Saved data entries
theorem pvMapSlice (m : Nat) (cs : List Char) (h : cs.length = 2 * m) :
    (List.range m).map (fun (k : Nat) => PySem.List.slice cs (some (2 * (k:Int))) (some (2 * (k:Int) + 2)))
      = pvChunk2 cs := by
  induction m generalizing cs with
  | zero =>
    rw [List.eq_nil_of_length_eq_zero h]
    rfl
  | succ m ih =>
    match cs, h with
    | a :: b :: rest, h =>
      have hr : rest.length = 2 * m := by simp at h; omega
      rw [List.range_succ_eq_map, List.map_cons, List.map_map]
      have hhead : PySem.List.slice (a :: b :: rest) (some (2 * ((0:Nat):Int))) (some (2 * ((0:Nat):Int) + 2)) = [a, b] := by
        rw [show (2 * ((0:Nat):Int)) = ((0:Nat):Int) by norm_num,
            show ((0:Nat):Int) + 2 = ((2:Nat):Int) by norm_num,
            PySem.List.slice_natCast]
        rfl
      rw [hhead]
      have htail : (List.range m).map
          ((fun (k : Nat) => PySem.List.slice (a :: b :: rest) (some (2 * (k:Int))) (some (2 * (k:Int) + 2))) ∘ Nat.succ)
            = (List.range m).map (fun (k : Nat) => PySem.List.slice rest (some (2 * (k:Int))) (some (2 * (k:Int) + 2))) := by
        refine List.map_congr_left (fun k _ => ?_)
        show PySem.List.slice (a :: b :: rest) (some (2 * ((k+1 : Nat):Int))) (some (2 * ((k+1 : Nat):Int) + 2)) = _
        rw [show ((k+1 : Nat):Int) = (k:Int) + 1 by push_cast; ring]
        exact pvSliceShift rest a b k
      rw [htail, ih rest hr]
      rfl

theorem pvStrlst_eq (m : Nat) (cs : List Char) (h : cs.length = 2 * m) :
    (PySem.List.pyRange 0 (cs.length : Int) 2).map
        (fun i => PySem.List.slice cs (some i) (some (i + 2))) = pvChunk2 cs := by
  rw [h, PySem.List.pyRange_of_pos _ _ (by norm_num : (0:Int) < 2)]
  have hcount : (if (0:Int) < ((2*m : Nat) : Int) then ((((2*m:Nat):Int) - 0 + 2 - 1) / 2).toNat else 0) = m := by
    split_ifs <;> omega
  rw [hcount, List.map_map]
  rw [show ((fun i => PySem.List.slice cs (some i) (some (i + 2))) ∘ (fun k : Nat => (0:Int) + 2 * (k:Int)))
        = (fun (k : Nat) => PySem.List.slice cs (some (2 * (k:Int))) (some (2 * (k:Int) + 2))) from
      funext (fun k => by norm_num)]
  exact pvMapSlice m cs h

theorem pvDecodePair_pair (a b : Char) :
    pvDecodePair [a, b]
      = match pvHv a with
        | none => none
        | some x => match pvHv b with
          | none => none
          | some y => some (x * 16 + y) := by
  unfold pvDecodePair
  rw [show PySem.List.pyGet? [a, b] 0 = some a from PySem.List.pyGet?_zero_cons a [b]]
  dsimp only
  rw [pvHexTab_get?]
  cases pvHv a with
  | none => rfl
  | some x =>
    dsimp only
    rw [show PySem.List.pyGet? [a, b] 1 = some b by
          simp [PySem.List.pyGet?, PySem.List.pyIdx?]]
    dsimp only
    rw [pvHexTab_get?]

theorem pvMapM_chunk2 (m : Nat) (cs : List Char) (h : cs.length = 2 * m) :
    (pvChunk2 cs).mapM pvDecodePair
      = if cs.all (fun c => (pvHv c).isSome) then some (pvPairDecode cs) else none := by
  induction m generalizing cs with
  | zero =>
    rw [List.eq_nil_of_length_eq_zero h]
    rfl
  | succ m ih =>
    match cs, h with
    | a :: b :: rest, h =>
      have hr : rest.length = 2 * m := by simp at h; omega
      simp only [pvChunk2, List.mapM_cons, pvDecodePair_pair, ih rest hr]
      cases hva : pvHv a with
      | none => simp [List.all_cons, hva]
      | some x =>
        cases hvb : pvHv b with
        | none => simp [List.all_cons, hva, hvb]
        | some y =>
          by_cases hall : rest.all (fun c => (pvHv c).isSome) = true
          · simp [List.all_cons, hva, hvb, hall, pvPairDecode]
          · simp [List.all_cons, hva, hvb, hall]

-- ===== VERDICT (by name: the statement is the Claim_ definition above) =====
theorem hexstr_to_str_spec : Claim_equal_hexstr_to_str := by
  unfold Claim_equal_hexstr_to_str
  intro instr _
  unfold Spec_hexstr_to_str hexstr_to_str hexstr_to_str_alt
  simp only []
  by_cases hg : (instr.toList.isEmpty || instr.toList.length % 2 == 1) = true
  · rw [if_pos hg, if_pos hg]
  · rw [if_neg hg, if_neg hg]
    have hev : instr.toList.length % 2 = 0 := by
      simp only [Bool.or_eq_true, beq_iff_eq] at hg
      omega
    obtain ⟨m, hm⟩ : ∃ m, instr.toList.length = 2 * m := ⟨instr.toList.length / 2, by omega⟩
    rw [pvStrlst_eq m instr.toList hm, pvMapM_chunk2 m instr.toList hm]
    by_cases hall : instr.toList.all (fun c => (pvHv c).isSome) = true
    · rw [if_pos hall]
      have hany : (instr.toList.any fun c => !pvHexDigits.contains c) = false := by
        simp only [pvContains_hv]
        simp only [List.all_eq_true] at hall
        simp only [List.any_eq_false]
        intro c hc
        simp [hall c hc]
      rw [hany]
      simp only [Bool.false_eq_true, if_false]
      rw [hm, show (2 * m) / 2 = m by omega, pvBytesBE_foldl m instr.toList hm]
    · rw [if_neg hall]
      have hany : (instr.toList.any fun c => !pvHexDigits.contains c) = true := by
        simp only [pvContains_hv]
        simp only [List.all_eq_true, not_forall] at hall
        simp only [List.any_eq_true]
        obtain ⟨c, hc, hns⟩ := hall
        exact ⟨c, hc, by simpa using hns⟩
      rw [hany]
      rw [if_pos rfl]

» **DESCRIPTION OF THE TASK**:
An exact transcription of the data above is required.

» **TASK ANSWER**:
theorem pvMapSlice (m : Nat) (cs : List Char) (h : cs.length = 2 * m) :
    (List.range m).map (fun (k : Nat) => PySem.List.slice cs (some (2 * (k:Int))) (some (2 * (k:Int) + 2)))
      = pvChunk2 cs := by
  induction m generalizing cs with
  | zero =>
    rw [List.eq_nil_of_length_eq_zero h]
    rfl
  | succ m ih =>
    match cs, h with
    | a :: b :: rest, h =>
      have hr : rest.length = 2 * m := by simp at h; omega
      rw [List.range_succ_eq_map, List.map_cons, List.map_map]
      have hhead : PySem.List.slice (a :: b :: rest) (some (2 * ((0:Nat):Int))) (some (2 * ((0:Nat):Int) + 2)) = [a, b] := by
        rw [show (2 * ((0:Nat):Int)) = ((0:Nat):Int) by norm_num,
            show ((0:Nat):Int) + 2 = ((2:Nat):Int) by norm_num,
            PySem.List.slice_natCast]
        rfl
      rw [hhead]
      have htail : (List.range m).map
          ((fun (k : Nat) => PySem.List.slice (a :: b :: rest) (some (2 * (k:Int))) (some (2 * (k:Int) + 2))) ∘ Nat.succ)
            = (List.range m).map (fun (k : Nat) => PySem.List.slice rest (some (2 * (k:Int))) (some (2 * (k:Int) + 2))) := by
        refine List.map_congr_left (fun k _ => ?_)
        show PySem.List.slice (a :: b :: rest) (some (2 * ((k+1 : Nat):Int))) (some (2 * ((k+1 : Nat):Int) + 2)) = _
        rw [show ((k+1 : Nat):Int) = (k:Int) + 1 by push_cast; ring]
        exact pvSliceShift rest a b k
      rw [htail, ih rest hr]
      rfl

theorem pvStrlst_eq (m : Nat) (cs : List Char) (h : cs.length = 2 * m) :
    (PySem.List.pyRange 0 (cs.length : Int) 2).map
        (fun i => PySem.List.slice cs (some i) (some (i + 2))) = pvChunk2 cs := by
  rw [h, PySem.List.pyRange_of_pos _ _ (by norm_num : (0:Int) < 2)]
  have hcount : (if (0:Int) < ((2*m : Nat) : Int) then ((((2*m:Nat):Int) - 0 + 2 - 1) / 2).toNat else 0) = m := by
    split_ifs <;> omega
  rw [hcount, List.map_map]
  rw [show ((fun i => PySem.List.slice cs (some i) (some (i + 2))) ∘ (fun k : Nat => (0:Int) + 2 * (k:Int)))
        = (fun (k : Nat) => PySem.List.slice cs (some (2 * (k:Int))) (some (2 * (k:Int) + 2))) from
      funext (fun k => by norm_num)]
  exact pvMapSlice m cs h

theorem pvDecodePair_pair (a b : Char) :
    pvDecodePair [a, b]
      = match pvHv a with
        | none => none
        | some x => match pvHv b with
          | none => none
          | some y => some (x * 16 + y) := by
  unfold pvDecodePair
  rw [show PySem.List.pyGet? [a, b] 0 = some a from PySem.List.pyGet?_zero_cons a [b]]
  dsimp only
  rw [pvHexTab_get?]
  cases pvHv a with
  | none => rfl
  | some x =>
    dsimp only
    rw [show PySem.List.pyGet? [a, b] 1 = some b by
          simp [PySem.List.pyGet?, PySem.List.pyIdx?]]
    dsimp only
    rw [pvHexTab_get?]

theorem pvMapM_chunk2 (m : Nat) (cs : List Char) (h : cs.length = 2 * m) :
    (pvChunk2 cs).mapM pvDecodePair
      = if cs.all (fun c => (pvHv c).isSome) then some (pvPairDecode cs) else none := by
  induction m generalizing cs with
  | zero =>
    rw [List.eq_nil_of_length_eq_zero h]
    rfl
  | succ m ih =>
    match cs, h with
    | a :: b :: rest, h =>
      have hr : rest.length = 2 * m := by simp at h; omega
      simp only [pvChunk2, List.mapM_cons, pvDecodePair_pair, ih rest hr]
      cases hva : pvHv a with
      | none => simp [List.all_cons, hva]
      | some x =>
        cases hvb : pvHv b with
        | none => simp [List.all_cons, hva, hvb]
        | some y =>
          by_cases hall : rest.all (fun c => (pvHv c).isSome) = true
          · simp [List.all_cons, hva, hvb, hall, pvPairDecode]
          · simp [List.all_cons, hva, hvb, hall]

-- ===== VERDICT (by name: the statement is the Claim_ definition above) =====
theorem hexstr_to_str_spec : Claim_equal_hexstr_to_str := by
  unfold Claim_equal_hexstr_to_str
  intro instr _
  unfold Spec_hexstr_to_str hexstr_to_str hexstr_to_str_alt
  simp only []
  by_cases hg : (instr.toList.isEmpty || instr.toList.length % 2 == 1) = true
  · rw [if_pos hg, if_pos hg]
  · rw [if_neg hg, if_neg hg]
    have hev : instr.toList.length % 2 = 0 := by
      simp only [Bool.or_eq_true, beq_iff_eq] at hg
      omega
    obtain ⟨m, hm⟩ : ∃ m, instr.toList.length = 2 * m := ⟨instr.toList.length / 2, by omega⟩
    rw [pvStrlst_eq m instr.toList hm, pvMapM_chunk2 m instr.toList hm]
    by_cases hall : instr.toList.all (fun c => (pvHv c).isSome) = true
    · rw [if_pos hall]
      have hany : (instr.toList.any fun c => !pvHexDigits.contains c) = false := by
        simp only [pvContains_hv]
        simp only [List.all_eq_true] at hall
        simp only [List.any_eq_false]
        intro c hc
        simp [hall c hc]
      rw [hany]
      simp only [Bool.false_eq_true, if_false]
      rw [hm, show (2 * m) / 2 = m by omega, pvBytesBE_foldl m instr.toList hm]
    · rw [if_neg hall]
      have hany : (instr.toList.any fun c => !pvHexDigits.contains c) = true := by
        simp only [pvContains_hv]
        simp only [List.all_eq_true, not_forall] at hall
        simp only [List.any_eq_true]
        obtain ⟨c, hc, hns⟩ := hall
        exact ⟨c, hc, by simpa using hns⟩
      rw [hany]
      rw [if_pos rfl]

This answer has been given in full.